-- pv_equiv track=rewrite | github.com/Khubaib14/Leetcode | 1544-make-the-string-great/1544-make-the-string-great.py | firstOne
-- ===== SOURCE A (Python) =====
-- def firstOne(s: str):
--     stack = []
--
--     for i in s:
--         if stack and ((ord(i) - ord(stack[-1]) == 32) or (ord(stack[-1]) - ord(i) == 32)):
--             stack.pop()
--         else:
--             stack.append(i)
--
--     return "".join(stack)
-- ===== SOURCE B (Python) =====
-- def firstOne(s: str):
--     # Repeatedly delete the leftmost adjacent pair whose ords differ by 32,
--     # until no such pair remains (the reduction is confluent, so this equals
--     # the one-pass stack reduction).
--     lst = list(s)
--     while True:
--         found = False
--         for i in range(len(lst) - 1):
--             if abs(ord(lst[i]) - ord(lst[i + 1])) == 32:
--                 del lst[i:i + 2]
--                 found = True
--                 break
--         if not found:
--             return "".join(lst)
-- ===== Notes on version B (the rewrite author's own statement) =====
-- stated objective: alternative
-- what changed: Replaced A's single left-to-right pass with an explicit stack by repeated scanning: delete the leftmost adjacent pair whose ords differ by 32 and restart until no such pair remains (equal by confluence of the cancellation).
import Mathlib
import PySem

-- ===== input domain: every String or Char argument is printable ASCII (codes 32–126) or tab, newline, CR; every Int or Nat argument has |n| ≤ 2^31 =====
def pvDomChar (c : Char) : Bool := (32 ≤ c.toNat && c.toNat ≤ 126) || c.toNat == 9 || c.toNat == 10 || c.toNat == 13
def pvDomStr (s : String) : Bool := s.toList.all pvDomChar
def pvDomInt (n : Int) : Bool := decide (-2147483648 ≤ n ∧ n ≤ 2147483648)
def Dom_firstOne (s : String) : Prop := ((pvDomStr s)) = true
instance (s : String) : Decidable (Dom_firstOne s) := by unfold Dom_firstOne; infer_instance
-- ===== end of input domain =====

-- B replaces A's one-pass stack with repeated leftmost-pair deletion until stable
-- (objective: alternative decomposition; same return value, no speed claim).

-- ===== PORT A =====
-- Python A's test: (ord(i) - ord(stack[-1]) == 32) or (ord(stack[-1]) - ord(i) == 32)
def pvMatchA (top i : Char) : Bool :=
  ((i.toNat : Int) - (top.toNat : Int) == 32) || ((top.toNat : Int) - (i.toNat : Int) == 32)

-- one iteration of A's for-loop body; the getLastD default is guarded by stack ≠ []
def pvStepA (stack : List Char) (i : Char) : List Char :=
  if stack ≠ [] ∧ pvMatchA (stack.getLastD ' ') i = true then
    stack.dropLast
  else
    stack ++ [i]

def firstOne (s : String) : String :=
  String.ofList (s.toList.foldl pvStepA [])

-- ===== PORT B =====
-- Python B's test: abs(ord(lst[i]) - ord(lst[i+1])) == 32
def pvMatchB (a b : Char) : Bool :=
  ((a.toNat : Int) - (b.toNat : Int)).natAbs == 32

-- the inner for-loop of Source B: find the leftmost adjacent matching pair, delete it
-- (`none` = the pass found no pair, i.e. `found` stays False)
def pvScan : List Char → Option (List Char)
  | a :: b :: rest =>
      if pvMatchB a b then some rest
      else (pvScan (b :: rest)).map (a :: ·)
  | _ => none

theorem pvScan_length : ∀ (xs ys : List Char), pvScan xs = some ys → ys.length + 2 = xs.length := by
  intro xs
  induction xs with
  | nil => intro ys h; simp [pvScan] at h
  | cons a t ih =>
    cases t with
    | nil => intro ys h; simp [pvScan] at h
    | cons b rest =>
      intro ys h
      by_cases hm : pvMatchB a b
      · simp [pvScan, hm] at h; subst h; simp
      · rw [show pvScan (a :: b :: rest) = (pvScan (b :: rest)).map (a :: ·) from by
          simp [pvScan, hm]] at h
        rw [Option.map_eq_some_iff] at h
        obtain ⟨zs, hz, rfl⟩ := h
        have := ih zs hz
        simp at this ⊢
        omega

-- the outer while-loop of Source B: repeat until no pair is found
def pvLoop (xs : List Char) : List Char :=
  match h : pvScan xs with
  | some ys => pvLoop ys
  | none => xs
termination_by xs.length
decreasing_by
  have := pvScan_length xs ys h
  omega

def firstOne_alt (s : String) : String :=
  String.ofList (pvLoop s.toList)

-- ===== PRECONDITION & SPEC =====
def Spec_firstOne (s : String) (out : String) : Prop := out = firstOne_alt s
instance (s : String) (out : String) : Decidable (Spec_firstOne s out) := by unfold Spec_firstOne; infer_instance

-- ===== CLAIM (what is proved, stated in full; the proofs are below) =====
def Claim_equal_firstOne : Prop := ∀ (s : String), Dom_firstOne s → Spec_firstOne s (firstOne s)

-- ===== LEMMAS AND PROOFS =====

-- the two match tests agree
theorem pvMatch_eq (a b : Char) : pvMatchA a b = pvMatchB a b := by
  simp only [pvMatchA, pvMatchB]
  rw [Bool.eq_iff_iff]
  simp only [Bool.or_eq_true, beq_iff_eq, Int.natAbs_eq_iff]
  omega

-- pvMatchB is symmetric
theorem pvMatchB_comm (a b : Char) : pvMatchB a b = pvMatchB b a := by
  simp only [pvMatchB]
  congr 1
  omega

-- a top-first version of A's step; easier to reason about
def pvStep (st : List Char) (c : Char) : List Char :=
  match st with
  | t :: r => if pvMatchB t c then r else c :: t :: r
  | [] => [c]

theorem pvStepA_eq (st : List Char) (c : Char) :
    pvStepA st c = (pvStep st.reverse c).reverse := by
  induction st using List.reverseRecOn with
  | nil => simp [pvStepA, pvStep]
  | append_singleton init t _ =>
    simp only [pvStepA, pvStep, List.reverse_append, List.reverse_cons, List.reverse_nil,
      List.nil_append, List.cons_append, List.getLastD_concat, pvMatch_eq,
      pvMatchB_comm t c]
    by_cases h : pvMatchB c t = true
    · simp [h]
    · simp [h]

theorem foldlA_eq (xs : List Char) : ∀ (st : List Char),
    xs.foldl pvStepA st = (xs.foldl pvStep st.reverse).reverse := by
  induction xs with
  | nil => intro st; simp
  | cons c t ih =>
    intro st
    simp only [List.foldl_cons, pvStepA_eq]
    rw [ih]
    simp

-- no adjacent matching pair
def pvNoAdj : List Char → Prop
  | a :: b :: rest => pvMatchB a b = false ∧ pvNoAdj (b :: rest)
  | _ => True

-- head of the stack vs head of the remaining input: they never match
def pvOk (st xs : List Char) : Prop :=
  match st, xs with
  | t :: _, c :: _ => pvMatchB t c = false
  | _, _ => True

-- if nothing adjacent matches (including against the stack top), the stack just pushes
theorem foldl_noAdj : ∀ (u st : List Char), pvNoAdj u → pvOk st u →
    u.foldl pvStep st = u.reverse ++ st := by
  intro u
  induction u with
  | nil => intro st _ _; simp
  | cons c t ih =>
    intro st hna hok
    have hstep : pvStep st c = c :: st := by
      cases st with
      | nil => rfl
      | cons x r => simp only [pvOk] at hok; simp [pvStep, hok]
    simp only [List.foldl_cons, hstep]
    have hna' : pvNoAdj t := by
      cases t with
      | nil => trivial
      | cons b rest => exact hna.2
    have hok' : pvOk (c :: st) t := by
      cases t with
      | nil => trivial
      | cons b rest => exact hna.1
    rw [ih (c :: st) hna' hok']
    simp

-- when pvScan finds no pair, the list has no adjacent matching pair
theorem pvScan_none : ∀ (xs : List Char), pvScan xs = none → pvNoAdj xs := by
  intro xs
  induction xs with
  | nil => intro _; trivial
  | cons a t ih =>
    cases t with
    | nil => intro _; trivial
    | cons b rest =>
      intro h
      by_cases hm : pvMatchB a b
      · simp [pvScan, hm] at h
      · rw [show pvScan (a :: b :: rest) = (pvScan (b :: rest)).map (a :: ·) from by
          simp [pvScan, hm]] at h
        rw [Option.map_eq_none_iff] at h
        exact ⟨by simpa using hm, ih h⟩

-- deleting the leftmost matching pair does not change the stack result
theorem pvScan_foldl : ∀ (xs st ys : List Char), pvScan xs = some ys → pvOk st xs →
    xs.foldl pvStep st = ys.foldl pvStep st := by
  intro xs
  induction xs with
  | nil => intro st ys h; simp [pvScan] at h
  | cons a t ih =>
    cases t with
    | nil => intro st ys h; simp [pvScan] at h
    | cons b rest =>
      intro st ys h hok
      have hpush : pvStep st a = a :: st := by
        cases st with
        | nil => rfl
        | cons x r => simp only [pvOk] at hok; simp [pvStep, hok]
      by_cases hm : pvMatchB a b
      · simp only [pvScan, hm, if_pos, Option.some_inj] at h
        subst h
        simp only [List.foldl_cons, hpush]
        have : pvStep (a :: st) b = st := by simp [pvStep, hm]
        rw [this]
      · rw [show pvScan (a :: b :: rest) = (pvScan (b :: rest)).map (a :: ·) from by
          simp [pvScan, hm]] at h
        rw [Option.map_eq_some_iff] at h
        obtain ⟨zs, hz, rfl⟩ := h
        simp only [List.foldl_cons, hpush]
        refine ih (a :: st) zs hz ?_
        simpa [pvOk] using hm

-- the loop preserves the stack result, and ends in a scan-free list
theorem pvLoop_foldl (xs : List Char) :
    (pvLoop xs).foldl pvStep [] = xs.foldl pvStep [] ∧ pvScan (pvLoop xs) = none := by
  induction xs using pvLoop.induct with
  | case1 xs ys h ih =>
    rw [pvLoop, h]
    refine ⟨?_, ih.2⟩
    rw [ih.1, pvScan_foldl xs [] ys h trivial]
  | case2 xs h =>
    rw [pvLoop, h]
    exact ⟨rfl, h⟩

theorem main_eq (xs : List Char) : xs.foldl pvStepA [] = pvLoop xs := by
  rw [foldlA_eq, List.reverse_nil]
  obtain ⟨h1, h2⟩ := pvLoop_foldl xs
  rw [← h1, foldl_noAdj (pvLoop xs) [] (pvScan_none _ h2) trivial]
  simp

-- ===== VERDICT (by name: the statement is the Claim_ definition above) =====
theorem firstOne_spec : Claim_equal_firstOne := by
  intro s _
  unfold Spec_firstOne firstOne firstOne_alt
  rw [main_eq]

================

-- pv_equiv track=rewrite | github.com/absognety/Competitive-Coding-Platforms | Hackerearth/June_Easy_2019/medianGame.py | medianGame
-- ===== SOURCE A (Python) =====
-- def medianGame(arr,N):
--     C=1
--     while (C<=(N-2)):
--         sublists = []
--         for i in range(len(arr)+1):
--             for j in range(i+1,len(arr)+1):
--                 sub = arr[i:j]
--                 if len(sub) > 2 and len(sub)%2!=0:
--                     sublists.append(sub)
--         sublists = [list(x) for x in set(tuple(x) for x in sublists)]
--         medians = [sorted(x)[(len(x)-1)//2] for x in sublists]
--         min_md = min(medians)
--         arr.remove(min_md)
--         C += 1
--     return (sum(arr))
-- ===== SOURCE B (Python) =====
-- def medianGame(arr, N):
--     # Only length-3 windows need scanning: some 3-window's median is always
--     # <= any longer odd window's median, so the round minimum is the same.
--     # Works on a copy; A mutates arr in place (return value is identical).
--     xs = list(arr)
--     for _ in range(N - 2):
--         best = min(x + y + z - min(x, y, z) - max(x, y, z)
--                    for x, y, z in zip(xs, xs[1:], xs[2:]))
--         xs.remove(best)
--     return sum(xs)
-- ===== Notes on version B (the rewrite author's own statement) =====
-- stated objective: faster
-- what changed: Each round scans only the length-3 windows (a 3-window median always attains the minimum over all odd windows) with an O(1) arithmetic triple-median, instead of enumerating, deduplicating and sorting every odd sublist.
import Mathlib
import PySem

================

Using the records above, write out exactly the lines between the one holding "have : pvStep" and the one holding "-- the loop", inclusive; leave everything else out.

**Result for this task:**
        have : pvStep (a :: st) b = st := by simp [pvStep, hm]
        rw [this]
      · rw [show pvScan (a :: b :: rest) = (pvScan (b :: rest)).map (a :: ·) from by
          simp [pvScan, hm]] at h
        rw [Option.map_eq_some_iff] at h
        obtain ⟨zs, hz, rfl⟩ := h
        simp only [List.foldl_cons, hpush]
        refine ih (a :: st) zs hz ?_
        simpa [pvOk] using hm

-- the loop preserves the stack result, and ends in a scan-free list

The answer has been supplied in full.